(WORK REQUEST) Please print the entries below exactly, from the line with "x1 := by simp" through the line with "some x3 := by", including both of those lines and leaving out all others.

(EXTRACTED ENTRIES)
##########
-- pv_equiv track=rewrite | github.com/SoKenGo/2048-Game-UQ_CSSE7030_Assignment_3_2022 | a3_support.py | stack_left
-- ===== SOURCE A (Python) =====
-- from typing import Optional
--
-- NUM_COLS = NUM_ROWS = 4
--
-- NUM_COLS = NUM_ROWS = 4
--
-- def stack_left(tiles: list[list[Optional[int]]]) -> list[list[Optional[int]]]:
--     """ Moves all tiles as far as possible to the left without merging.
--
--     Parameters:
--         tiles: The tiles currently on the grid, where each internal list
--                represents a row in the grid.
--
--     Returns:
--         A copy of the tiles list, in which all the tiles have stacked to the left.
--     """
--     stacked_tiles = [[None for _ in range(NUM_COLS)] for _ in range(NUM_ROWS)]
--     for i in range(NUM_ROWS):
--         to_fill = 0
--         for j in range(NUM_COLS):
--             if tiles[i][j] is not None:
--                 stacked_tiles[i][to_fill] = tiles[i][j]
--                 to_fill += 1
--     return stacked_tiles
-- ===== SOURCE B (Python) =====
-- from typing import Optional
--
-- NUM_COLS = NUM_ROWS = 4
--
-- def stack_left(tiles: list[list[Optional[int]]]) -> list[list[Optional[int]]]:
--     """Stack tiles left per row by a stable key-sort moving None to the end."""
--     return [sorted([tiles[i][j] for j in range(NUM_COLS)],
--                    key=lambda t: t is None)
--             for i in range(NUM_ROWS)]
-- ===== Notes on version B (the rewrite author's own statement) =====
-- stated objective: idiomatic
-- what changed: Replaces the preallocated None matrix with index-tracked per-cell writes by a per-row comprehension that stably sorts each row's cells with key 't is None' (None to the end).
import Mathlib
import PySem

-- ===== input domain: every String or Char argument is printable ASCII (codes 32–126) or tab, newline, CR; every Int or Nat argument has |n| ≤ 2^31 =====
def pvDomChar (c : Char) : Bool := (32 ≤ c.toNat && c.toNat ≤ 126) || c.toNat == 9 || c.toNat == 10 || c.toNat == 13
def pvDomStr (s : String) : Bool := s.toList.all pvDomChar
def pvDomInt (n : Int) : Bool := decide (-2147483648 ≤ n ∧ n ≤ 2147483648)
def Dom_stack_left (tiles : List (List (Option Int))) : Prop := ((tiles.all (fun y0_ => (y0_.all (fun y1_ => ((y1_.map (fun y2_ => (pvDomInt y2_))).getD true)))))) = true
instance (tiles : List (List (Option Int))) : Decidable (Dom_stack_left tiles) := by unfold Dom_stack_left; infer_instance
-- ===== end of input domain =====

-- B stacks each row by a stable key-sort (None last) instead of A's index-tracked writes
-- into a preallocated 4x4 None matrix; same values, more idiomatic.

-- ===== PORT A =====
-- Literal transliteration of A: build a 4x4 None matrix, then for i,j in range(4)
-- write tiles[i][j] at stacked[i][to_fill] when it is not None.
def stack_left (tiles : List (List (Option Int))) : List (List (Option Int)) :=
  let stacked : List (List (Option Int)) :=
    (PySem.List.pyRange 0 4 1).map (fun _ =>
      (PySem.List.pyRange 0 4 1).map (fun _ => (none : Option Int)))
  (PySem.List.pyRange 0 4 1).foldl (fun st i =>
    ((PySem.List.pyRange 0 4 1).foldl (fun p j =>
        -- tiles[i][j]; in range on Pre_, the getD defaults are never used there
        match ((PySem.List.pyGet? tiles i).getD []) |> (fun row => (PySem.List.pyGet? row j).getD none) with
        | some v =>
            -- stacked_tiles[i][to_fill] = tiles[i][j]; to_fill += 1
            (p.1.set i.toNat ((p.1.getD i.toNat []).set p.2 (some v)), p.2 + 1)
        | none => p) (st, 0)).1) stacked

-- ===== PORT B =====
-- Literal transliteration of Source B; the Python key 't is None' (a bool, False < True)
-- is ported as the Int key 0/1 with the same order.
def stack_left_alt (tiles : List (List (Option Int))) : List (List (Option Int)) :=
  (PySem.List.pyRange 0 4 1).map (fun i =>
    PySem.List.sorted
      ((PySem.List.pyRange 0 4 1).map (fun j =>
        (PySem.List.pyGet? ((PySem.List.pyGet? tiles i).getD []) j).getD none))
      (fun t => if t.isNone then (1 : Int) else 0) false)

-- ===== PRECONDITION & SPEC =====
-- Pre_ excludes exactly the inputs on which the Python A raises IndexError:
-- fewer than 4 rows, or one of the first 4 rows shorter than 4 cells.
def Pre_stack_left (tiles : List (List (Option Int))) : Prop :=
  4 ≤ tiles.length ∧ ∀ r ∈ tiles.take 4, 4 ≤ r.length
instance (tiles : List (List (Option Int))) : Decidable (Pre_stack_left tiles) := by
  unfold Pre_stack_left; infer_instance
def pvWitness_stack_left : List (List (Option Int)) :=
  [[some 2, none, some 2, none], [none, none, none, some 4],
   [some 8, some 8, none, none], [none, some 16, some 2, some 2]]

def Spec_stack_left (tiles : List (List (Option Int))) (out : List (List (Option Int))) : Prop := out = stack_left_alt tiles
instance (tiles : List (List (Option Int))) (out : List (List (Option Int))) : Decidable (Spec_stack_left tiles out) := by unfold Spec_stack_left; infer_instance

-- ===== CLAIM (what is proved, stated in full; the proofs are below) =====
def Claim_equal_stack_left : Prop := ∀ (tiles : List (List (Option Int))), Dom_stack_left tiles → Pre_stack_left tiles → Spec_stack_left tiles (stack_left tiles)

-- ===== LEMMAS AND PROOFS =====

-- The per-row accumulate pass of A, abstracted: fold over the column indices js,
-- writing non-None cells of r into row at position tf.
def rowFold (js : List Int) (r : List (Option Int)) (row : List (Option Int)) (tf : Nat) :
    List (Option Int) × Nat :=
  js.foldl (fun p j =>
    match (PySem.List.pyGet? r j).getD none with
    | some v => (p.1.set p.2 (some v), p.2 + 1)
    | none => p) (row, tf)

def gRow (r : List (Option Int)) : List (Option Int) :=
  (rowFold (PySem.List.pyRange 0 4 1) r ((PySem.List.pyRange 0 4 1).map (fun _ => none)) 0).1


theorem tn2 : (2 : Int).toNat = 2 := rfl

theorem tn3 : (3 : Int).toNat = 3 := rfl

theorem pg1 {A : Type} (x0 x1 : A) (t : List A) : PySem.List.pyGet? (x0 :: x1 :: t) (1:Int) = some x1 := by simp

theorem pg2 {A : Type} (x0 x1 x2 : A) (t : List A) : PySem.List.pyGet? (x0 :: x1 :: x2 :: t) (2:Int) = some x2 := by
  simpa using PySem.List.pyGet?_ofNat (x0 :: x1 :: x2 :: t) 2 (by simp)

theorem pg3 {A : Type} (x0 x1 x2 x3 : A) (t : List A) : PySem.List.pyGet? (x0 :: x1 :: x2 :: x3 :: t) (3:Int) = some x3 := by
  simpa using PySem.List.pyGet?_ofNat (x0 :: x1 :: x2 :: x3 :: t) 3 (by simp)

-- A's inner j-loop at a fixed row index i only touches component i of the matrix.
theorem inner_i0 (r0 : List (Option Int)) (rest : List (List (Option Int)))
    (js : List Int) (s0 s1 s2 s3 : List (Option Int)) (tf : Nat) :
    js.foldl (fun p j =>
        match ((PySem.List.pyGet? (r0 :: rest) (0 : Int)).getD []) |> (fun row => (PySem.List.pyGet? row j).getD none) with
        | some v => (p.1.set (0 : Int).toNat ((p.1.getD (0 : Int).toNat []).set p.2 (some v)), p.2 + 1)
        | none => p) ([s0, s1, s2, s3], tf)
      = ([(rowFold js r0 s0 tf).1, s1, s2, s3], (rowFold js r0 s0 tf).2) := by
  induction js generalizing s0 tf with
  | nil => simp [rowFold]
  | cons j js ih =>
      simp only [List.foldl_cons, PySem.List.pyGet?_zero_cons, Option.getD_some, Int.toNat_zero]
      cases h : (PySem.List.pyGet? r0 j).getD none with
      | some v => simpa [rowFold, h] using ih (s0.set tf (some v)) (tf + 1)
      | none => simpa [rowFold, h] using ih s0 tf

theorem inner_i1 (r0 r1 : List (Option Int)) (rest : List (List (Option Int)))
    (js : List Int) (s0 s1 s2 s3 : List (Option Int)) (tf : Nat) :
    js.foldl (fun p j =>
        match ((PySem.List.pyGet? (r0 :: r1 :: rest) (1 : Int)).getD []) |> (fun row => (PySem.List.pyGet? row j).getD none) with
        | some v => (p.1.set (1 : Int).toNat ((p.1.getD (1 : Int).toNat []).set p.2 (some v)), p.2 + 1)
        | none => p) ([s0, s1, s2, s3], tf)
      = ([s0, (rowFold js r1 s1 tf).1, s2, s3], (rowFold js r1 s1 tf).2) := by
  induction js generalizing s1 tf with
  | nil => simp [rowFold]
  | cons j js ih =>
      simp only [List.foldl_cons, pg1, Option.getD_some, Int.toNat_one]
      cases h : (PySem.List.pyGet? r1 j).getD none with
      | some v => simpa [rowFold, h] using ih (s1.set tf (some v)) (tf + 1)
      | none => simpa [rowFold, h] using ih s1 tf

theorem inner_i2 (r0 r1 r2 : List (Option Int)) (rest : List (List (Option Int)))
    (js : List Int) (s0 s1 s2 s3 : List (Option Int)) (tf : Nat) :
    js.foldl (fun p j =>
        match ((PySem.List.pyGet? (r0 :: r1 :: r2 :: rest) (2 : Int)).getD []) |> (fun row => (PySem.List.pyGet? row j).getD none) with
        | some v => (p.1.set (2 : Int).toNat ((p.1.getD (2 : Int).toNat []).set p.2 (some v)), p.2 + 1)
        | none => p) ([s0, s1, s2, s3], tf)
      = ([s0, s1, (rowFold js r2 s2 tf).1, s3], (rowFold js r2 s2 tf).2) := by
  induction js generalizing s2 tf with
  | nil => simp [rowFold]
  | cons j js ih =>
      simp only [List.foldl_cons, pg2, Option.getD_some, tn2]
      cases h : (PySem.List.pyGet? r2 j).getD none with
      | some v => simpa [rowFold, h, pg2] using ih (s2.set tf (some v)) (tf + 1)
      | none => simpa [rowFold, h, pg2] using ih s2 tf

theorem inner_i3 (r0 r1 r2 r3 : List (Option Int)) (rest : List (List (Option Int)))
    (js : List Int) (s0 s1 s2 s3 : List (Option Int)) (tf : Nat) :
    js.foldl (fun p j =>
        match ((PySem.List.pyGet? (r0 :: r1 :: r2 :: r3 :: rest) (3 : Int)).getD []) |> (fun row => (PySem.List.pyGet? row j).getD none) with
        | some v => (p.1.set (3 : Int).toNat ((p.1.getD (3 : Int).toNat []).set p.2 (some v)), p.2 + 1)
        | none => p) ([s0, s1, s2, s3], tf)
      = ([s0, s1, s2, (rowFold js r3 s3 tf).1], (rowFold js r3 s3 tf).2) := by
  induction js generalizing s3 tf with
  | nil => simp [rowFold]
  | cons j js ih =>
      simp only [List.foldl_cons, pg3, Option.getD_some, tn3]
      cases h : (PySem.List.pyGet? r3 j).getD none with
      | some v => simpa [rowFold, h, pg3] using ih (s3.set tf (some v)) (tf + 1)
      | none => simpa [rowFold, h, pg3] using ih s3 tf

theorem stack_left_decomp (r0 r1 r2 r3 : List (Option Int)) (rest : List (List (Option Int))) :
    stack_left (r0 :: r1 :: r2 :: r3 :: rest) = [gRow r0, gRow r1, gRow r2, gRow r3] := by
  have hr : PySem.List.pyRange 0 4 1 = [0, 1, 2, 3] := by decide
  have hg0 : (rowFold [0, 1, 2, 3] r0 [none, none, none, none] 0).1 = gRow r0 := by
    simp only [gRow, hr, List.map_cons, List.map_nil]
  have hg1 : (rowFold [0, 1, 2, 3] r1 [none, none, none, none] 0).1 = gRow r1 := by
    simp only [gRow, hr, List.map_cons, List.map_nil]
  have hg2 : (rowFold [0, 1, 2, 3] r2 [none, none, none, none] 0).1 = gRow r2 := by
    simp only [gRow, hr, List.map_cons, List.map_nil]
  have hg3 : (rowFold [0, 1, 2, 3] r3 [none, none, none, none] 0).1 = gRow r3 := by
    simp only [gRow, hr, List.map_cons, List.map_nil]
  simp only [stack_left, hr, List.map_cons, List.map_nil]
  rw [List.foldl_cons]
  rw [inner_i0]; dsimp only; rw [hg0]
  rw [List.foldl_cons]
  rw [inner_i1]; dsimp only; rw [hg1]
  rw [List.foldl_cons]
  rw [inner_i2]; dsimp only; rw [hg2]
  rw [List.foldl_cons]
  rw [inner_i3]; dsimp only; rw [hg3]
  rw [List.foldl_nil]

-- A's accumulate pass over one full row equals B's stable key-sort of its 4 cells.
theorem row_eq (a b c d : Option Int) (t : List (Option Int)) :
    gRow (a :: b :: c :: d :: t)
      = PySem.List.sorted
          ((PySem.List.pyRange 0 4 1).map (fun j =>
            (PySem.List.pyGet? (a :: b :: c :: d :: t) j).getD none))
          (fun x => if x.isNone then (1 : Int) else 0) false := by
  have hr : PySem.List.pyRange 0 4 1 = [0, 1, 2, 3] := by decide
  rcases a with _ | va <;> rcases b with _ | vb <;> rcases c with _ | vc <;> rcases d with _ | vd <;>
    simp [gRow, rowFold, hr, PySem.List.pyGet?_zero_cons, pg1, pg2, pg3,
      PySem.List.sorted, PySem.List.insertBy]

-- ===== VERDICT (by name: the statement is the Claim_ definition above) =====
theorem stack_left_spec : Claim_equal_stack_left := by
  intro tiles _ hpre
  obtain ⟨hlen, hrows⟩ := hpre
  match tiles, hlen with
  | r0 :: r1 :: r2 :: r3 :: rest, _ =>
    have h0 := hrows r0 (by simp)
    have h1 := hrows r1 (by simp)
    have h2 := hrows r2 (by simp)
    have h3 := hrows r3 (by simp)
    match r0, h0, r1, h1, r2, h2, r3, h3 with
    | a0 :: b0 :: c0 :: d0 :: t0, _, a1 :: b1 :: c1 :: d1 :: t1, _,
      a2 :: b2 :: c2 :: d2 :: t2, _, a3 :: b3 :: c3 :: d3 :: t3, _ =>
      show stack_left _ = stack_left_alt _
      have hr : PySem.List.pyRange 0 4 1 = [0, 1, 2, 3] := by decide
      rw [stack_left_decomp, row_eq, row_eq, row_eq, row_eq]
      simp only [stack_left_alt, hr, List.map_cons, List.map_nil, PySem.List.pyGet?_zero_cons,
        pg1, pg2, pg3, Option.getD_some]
##########
(WRITTEN RESPONSE)
theorem pg1 {A : Type} (x0 x1 : A) (t : List A) : PySem.List.pyGet? (x0 :: x1 :: t) (1:Int) = some x1 := by simp

theorem pg2 {A : Type} (x0 x1 x2 : A) (t : List A) : PySem.List.pyGet? (x0 :: x1 :: x2 :: t) (2:Int) = some x2 := by
  simpa using PySem.List.pyGet?_ofNat (x0 :: x1 :: x2 :: t) 2 (by simp)

theorem pg3 {A : Type} (x0 x1 x2 x3 : A) (t : List A) : PySem.List.pyGet? (x0 :: x1 :: x2 :: x3 :: t) (3:Int) = some x3 := by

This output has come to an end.